**Exercise prompt**
Only the lines from the one containing "by_cases hlt : left < right" to the end of the data are wanted; print them exactly as they appear.

[Opening Data for review section]

-- pv_equiv track=rewrite | github.com/ksayee/programming_assignments | python/CodingExercises/SortedArrayTwoNumberLessThanTarget_Apple.py | SortedArraryTwoNumberSumLessThanTarget
-- ===== SOURCE A (Python) =====
-- def SortedArraryTwoNumberSumLessThanTarget(ary,target):
--
--     left=0
--     right=len(ary)-1
--     output_lst=[]
--     while left<right:
--         sum=ary[left]+ary[right]
--         if sum>=target:
--             right=right-1
--         else:
--             tup=(ary[left],ary[right])
--             output_lst.append(tup)
--             k=right-1
--             while k>left:
--                 tup = (ary[left], ary[k])
--                 output_lst.append(tup)
--                 k=k-1
--             left=left+1
--     return output_lst
-- ===== SOURCE B (Python) =====
-- def SortedArraryTwoNumberSumLessThanTarget(ary, target):
--     # Brute-force rescan: for each i, scan j downward and test every pair directly;
--     # no moving boundary pointer is maintained. Requires ary sorted non-decreasing
--     # (the function's stated contract) to match A.
--     n = len(ary)
--     out = []
--     i = 0
--     while i < n:
--         j = n - 1
--         while j > i:
--             if ary[i] + ary[j] < target:
--                 out.append((ary[i], ary[j]))
--             j -= 1
--         i += 1
--     return out
-- ===== Notes on version B (the rewrite author's own statement) =====
-- stated objective: simpler
-- what changed: Replaced the two-pointer scan that maintains a moving right boundary (and stops outright once the pointers meet) with a plain brute-force nested loop that re-tests every pair (i ascending, j descending) against the target; on sorted input this emits exactly the same pairs in the same order.
-- outside the precondition, e.g. on SortedArraryTwoNumberSumLessThanTarget([5, 1, 2], 4): A returns [], B returns [(1, 2)]
import Mathlib
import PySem

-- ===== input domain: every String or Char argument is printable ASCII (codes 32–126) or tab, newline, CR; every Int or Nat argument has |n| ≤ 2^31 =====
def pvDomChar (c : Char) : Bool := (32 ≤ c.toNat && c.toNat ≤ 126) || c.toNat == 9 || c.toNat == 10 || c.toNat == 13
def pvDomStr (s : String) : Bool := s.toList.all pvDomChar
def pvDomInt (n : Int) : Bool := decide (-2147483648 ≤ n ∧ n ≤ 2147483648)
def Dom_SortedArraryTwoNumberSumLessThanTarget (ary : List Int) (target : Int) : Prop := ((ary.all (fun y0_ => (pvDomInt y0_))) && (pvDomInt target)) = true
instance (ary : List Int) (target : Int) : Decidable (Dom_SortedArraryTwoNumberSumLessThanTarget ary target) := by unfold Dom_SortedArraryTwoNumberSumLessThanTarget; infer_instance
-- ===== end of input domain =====

-- B replaces A's two-pointer scan (moving right boundary, early stop) with a plain
-- brute-force nested rescan of every pair; simpler, same output on sorted input.


-- shared indexing helper: ary[i]; both ports only index with 0 ≤ i < len, where
-- pyGet? is some and the getD default is never used, so this is exact there
def pvIdx (ary : List Int) (i : Int) : Int := (PySem.List.pyGet? ary i).getD 0

-- ===== PORT A =====
-- inner 'while k > left: append (ary[left], ary[k]); k -= 1'
def pvInnerA (ary : List Int) (target : Int) (left k : Int) (acc : List (Int × Int)) : List (Int × Int) :=
  if k > left then
    pvInnerA ary target left (k - 1) (acc ++ [(pvIdx ary left, pvIdx ary k)])
  else acc
termination_by (k - left).toNat
decreasing_by omega

-- outer 'while left < right'
def pvLoopA (ary : List Int) (target : Int) (left right : Int) (acc : List (Int × Int)) : List (Int × Int) :=
  if left < right then
    if pvIdx ary left + pvIdx ary right ≥ target then
      pvLoopA ary target left (right - 1) acc
    else
      pvLoopA ary target (left + 1) right
        (pvInnerA ary target left (right - 1) (acc ++ [(pvIdx ary left, pvIdx ary right)]))
  else acc
termination_by (right - left).toNat
decreasing_by all_goals omega

def SortedArraryTwoNumberSumLessThanTarget (ary : List Int) (target : Int) : List (Int × Int) :=
  pvLoopA ary target 0 ((ary.length : Int) - 1) []

-- ===== PORT B =====
-- inner 'while j > i: if ary[i] + ary[j] < target: append; j -= 1'
def pvRowB (ary : List Int) (target : Int) (i j : Int) (acc : List (Int × Int)) : List (Int × Int) :=
  if j > i then
    if pvIdx ary i + pvIdx ary j < target then
      pvRowB ary target i (j - 1) (acc ++ [(pvIdx ary i, pvIdx ary j)])
    else
      pvRowB ary target i (j - 1) acc
  else acc
termination_by (j - i).toNat
decreasing_by all_goals omega

-- outer 'while i < n'
def pvOuterB (ary : List Int) (target : Int) (i : Int) (acc : List (Int × Int)) : List (Int × Int) :=
  if i < (ary.length : Int) then
    pvOuterB ary target (i + 1) (pvRowB ary target i ((ary.length : Int) - 1) acc)
  else acc
termination_by ((ary.length : Int) - i).toNat
decreasing_by omega

def SortedArraryTwoNumberSumLessThanTarget_alt (ary : List Int) (target : Int) : List (Int × Int) :=
  pvOuterB ary target 0 []

-- ===== PRECONDITION & SPEC =====
-- Pre_ restricts to the function's stated contract (the name says 'SortedArray'):
-- ary non-decreasing; also admitted are inputs on which the order of elements cannot
-- matter and the two programs trivially coincide (length ≤ 2, every pair sum below
-- target, or none below it). On other unsorted input A's two-pointer result is an
-- artefact of the pointer walk (it can silently drop valid pairs) and B does not
-- reproduce it.
def Pre_SortedArraryTwoNumberSumLessThanTarget (ary : List Int) (target : Int) : Prop :=
  ary.length ≤ 2 ∨ List.Pairwise (· ≤ ·) ary ∨
    List.Pairwise (fun x y => x + y < target) ary ∨
    List.Pairwise (fun x y => x + y ≥ target) ary
instance (ary : List Int) (target : Int) : Decidable (Pre_SortedArraryTwoNumberSumLessThanTarget ary target) := by unfold Pre_SortedArraryTwoNumberSumLessThanTarget; infer_instance

def pvWitness_SortedArraryTwoNumberSumLessThanTarget : List Int × Int := ([1, 2, 3, 4], 6)

def Spec_SortedArraryTwoNumberSumLessThanTarget (ary : List Int) (target : Int) (out : List (Int × Int)) : Prop := out = SortedArraryTwoNumberSumLessThanTarget_alt ary target
instance (ary : List Int) (target : Int) (out : List (Int × Int)) : Decidable (Spec_SortedArraryTwoNumberSumLessThanTarget ary target out) := by unfold Spec_SortedArraryTwoNumberSumLessThanTarget; infer_instance

-- ===== CLAIM (what is proved, stated in full; the proofs are below) =====
def Claim_equal_SortedArraryTwoNumberSumLessThanTarget : Prop := ∀ (ary : List Int) (target : Int), Dom_SortedArraryTwoNumberSumLessThanTarget ary target → Pre_SortedArraryTwoNumberSumLessThanTarget ary target → Spec_SortedArraryTwoNumberSumLessThanTarget ary target (SortedArraryTwoNumberSumLessThanTarget ary target)

-- ===== LEMMAS AND PROOFS =====

-- pure (accumulator-free) views of the loops
def pvInnerList (ary : List Int) (left k : Int) : List (Int × Int) :=
  if k > left then (pvIdx ary left, pvIdx ary k) :: pvInnerList ary left (k - 1) else []
termination_by (k - left).toNat
decreasing_by omega

def pvRowList (ary : List Int) (target : Int) (i j : Int) : List (Int × Int) :=
  if j > i then
    if pvIdx ary i + pvIdx ary j < target then
      (pvIdx ary i, pvIdx ary j) :: pvRowList ary target i (j - 1)
    else pvRowList ary target i (j - 1)
  else []
termination_by (j - i).toNat
decreasing_by all_goals omega

def pvTailB (ary : List Int) (target : Int) (i : Int) : List (Int × Int) :=
  if i < (ary.length : Int) then
    pvRowList ary target i ((ary.length : Int) - 1) ++ pvTailB ary target (i + 1)
  else []
termination_by ((ary.length : Int) - i).toNat
decreasing_by omega

lemma pvInnerA_acc (ary : List Int) (target : Int) (left k : Int) (acc : List (Int × Int)) :
    pvInnerA ary target left k acc = acc ++ pvInnerList ary left k := by
  fun_induction pvInnerA ary target left k acc with
  | case1 k acc h ih => rw [pvInnerList]; simp only [if_pos h]; rw [ih]; simp
  | case2 k acc h => rw [pvInnerList]; simp [h]

lemma pvRowB_acc (ary : List Int) (target : Int) (i j : Int) (acc : List (Int × Int)) :
    pvRowB ary target i j acc = acc ++ pvRowList ary target i j := by
  fun_induction pvRowB ary target i j acc with
  | case1 j acc h hc ih => rw [pvRowList]; simp only [if_pos h, if_pos hc]; rw [ih]; simp
  | case2 j acc h hc ih => rw [pvRowList]; simp only [if_pos h, if_neg hc]; rw [ih]
  | case3 j acc h => rw [pvRowList]; simp [h]

lemma pvOuterB_acc (ary : List Int) (target : Int) (i : Int) (acc : List (Int × Int)) :
    pvOuterB ary target i acc = acc ++ pvTailB ary target i := by
  fun_induction pvOuterB ary target i acc with
  | case1 i acc h ih => rw [pvTailB]; simp only [if_pos h]; rw [ih, pvRowB_acc]; simp
  | case2 i acc h => rw [pvTailB]; simp [h]

-- a Pairwise relation transfers to pvIdx at in-range indices
lemma pvPairwise_rel (ary : List Int) (R : Int → Int → Prop) (hs : List.Pairwise R ary)
    {i j : Int} (hi : 0 ≤ i) (hij : i < j) (hj : j < (ary.length : Int)) :
    R (pvIdx ary i) (pvIdx ary j) := by
  rw [pvIdx, pvIdx,
    PySem.List.pyGet?_eq_some_getElem ary hi (by omega),
    PySem.List.pyGet?_eq_some_getElem ary (by omega) hj]
  simp only [Option.getD_some]
  exact List.pairwise_iff_getElem.mp hs _ _ _ _ (by omega)

-- sorted array: indices are monotone
lemma pvIdx_mono (ary : List Int) (hs : List.Pairwise (· ≤ ·) ary) {i j : Int}
    (hi : 0 ≤ i) (hij : i ≤ j) (hj : j < (ary.length : Int)) :
    pvIdx ary i ≤ pvIdx ary j := by
  rcases eq_or_lt_of_le hij with h | h
  · exact le_of_eq (by rw [h])
  · exact pvPairwise_rel ary _ hs hi h hj

lemma pvRowList_skip (ary : List Int) (target : Int) (i r j : Int)
    (hir : i ≤ r) (hrj : r ≤ j)
    (h : ∀ j', r < j' → j' ≤ j → pvIdx ary i + pvIdx ary j' ≥ target) :
    pvRowList ary target i j = pvRowList ary target i r := by
  by_cases hjr : j = r
  · rw [hjr]
  · have hrj' : r < j := lt_of_le_of_ne hrj (Ne.symm hjr)
    rw [pvRowList, if_pos (by omega : j > i),
      if_neg (by have := h j hrj' le_rfl; omega)]
    exact pvRowList_skip ary target i r (j - 1) hir (by omega)
      (fun j' h1 h2 => h j' h1 (by omega))
termination_by (j - r).toNat
decreasing_by omega

lemma pvRowList_all (ary : List Int) (target : Int) (i j : Int)
    (h : ∀ j', i < j' → j' ≤ j → pvIdx ary i + pvIdx ary j' < target) :
    pvRowList ary target i j = pvInnerList ary i j := by
  by_cases hji : j > i
  · rw [pvRowList, pvInnerList, if_pos hji, if_pos hji, if_pos (h j hji le_rfl)]
    rw [pvRowList_all ary target i (j - 1) (fun j' h1 h2 => h j' h1 (by omega))]
  · rw [pvRowList, pvInnerList, if_neg hji, if_neg hji]
termination_by (j - i).toNat
decreasing_by omega

lemma pvTailB_empty (ary : List Int) (target : Int) (i : Int)
    (h : ∀ i' j', i ≤ i' → i' < j' → j' < (ary.length : Int) →
      pvIdx ary i' + pvIdx ary j' ≥ target) :
    pvTailB ary target i = [] := by
  rw [pvTailB]
  by_cases hn : i < (ary.length : Int)
  · rw [if_pos hn,
      pvRowList_skip ary target i i ((ary.length : Int) - 1) le_rfl (by omega)
        (fun j' h1 h2 => h i j' le_rfl h1 (by omega)),
      pvRowList, if_neg (by omega : ¬ i > i),
      pvTailB_empty ary target (i + 1) (fun i' j' h1 h2 h3 => h i' j' (by omega) h2 h3)]
    simp
  · rw [if_neg hn]
termination_by ((ary.length : Int) - i).toNat
decreasing_by omega

-- main invariant lemma: A's loop from state (left, right) produces exactly B's rows
-- from i = left on, given that all columns j > right are already ≥ target for left
lemma pvLoopA_eq_tail (ary : List Int) (target : Int) (hs : List.Pairwise (· ≤ ·) ary)
    (left right : Int) (acc : List (Int × Int))
    (hl : 0 ≤ left) (hlr : left ≤ right) (hr : right < (ary.length : Int))
    (hinv : ∀ j, right < j → j < (ary.length : Int) → pvIdx ary left + pvIdx ary j ≥ target) :
    pvLoopA ary target left right acc = acc ++ pvTailB ary target left := by
  rw [pvLoopA]
  by_cases hlt : left < right
  · rw [if_pos hlt]
    by_cases hge : pvIdx ary left + pvIdx ary right ≥ target
    · rw [if_pos hge]
      exact pvLoopA_eq_tail ary target hs left (right - 1) acc hl (by omega) (by omega)
        (fun j h1 h2 => by
          rcases eq_or_lt_of_le (show right ≤ j by omega) with h3 | h3
          · rw [← h3]; exact hge
          · exact hinv j h3 h2)
    · rw [if_neg hge]
      rw [not_le] at hge
      have hrow : pvRowList ary target left ((ary.length : Int) - 1)
          = (pvIdx ary left, pvIdx ary right) :: pvInnerList ary left (right - 1) := by
        rw [pvRowList_skip ary target left right ((ary.length : Int) - 1) (by omega) (by omega)
            (fun j' h1 h2 => hinv j' h1 (by omega)),
          pvRowList, if_pos hlt, if_pos hge]
        congr 1
        exact pvRowList_all ary target left (right - 1) (fun j' h1 h2 => by
          have := pvIdx_mono ary hs (show (0:Int) ≤ j' by omega) (show j' ≤ right by omega) hr
          omega)
      rw [pvInnerA_acc,
        pvLoopA_eq_tail ary target hs (left + 1) right _ (by omega) hlt hr
          (fun j h1 h2 => by
            have := pvIdx_mono ary hs hl (show left ≤ left + 1 by omega) (by omega)
            have := hinv j h1 h2
            omega)]
      conv_rhs => rw [pvTailB, if_pos (by omega : left < (ary.length : Int)), hrow]
      simp
  · rw [if_neg hlt]
    have hle : left = right := by omega
    rw [pvTailB_empty ary target left (fun i' j' h1 h2 h3 => by
      have := pvIdx_mono ary hs hl h1 (by omega)
      have := hinv j' (by omega) h3
      omega)]
    simp
termination_by (right - left).toNat
decreasing_by all_goals omega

[Closing Data for review section]

**Exercise answer**
  by_cases hlt : left < right
  · rw [if_pos hlt]
    by_cases hge : pvIdx ary left + pvIdx ary right ≥ target
    · rw [if_pos hge]
      exact pvLoopA_eq_tail ary target hs left (right - 1) acc hl (by omega) (by omega)
        (fun j h1 h2 => by
          rcases eq_or_lt_of_le (show right ≤ j by omega) with h3 | h3
          · rw [← h3]; exact hge
          · exact hinv j h3 h2)
    · rw [if_neg hge]
      rw [not_le] at hge
      have hrow : pvRowList ary target left ((ary.length : Int) - 1)
          = (pvIdx ary left, pvIdx ary right) :: pvInnerList ary left (right - 1) := by
        rw [pvRowList_skip ary target left right ((ary.length : Int) - 1) (by omega) (by omega)
            (fun j' h1 h2 => hinv j' h1 (by omega)),
          pvRowList, if_pos hlt, if_pos hge]
        congr 1
        exact pvRowList_all ary target left (right - 1) (fun j' h1 h2 => by
          have := pvIdx_mono ary hs (show (0:Int) ≤ j' by omega) (show j' ≤ right by omega) hr
          omega)
      rw [pvInnerA_acc,
        pvLoopA_eq_tail ary target hs (left + 1) right _ (by omega) hlt hr
          (fun j h1 h2 => by
            have := pvIdx_mono ary hs hl (show left ≤ left + 1 by omega) (by omega)
            have := hinv j h1 h2
            omega)]
      conv_rhs => rw [pvTailB, if_pos (by omega : left < (ary.length : Int)), hrow]
      simp
  · rw [if_neg hlt]
    have hle : left = right := by omega
    rw [pvTailB_empty ary target left (fun i' j' h1 h2 h3 => by
      have := pvIdx_mono ary hs hl h1 (by omega)
      have := hinv j' (by omega) h3
      omega)]
    simp
termination_by (right - left).toNat
decreasing_by all_goals omega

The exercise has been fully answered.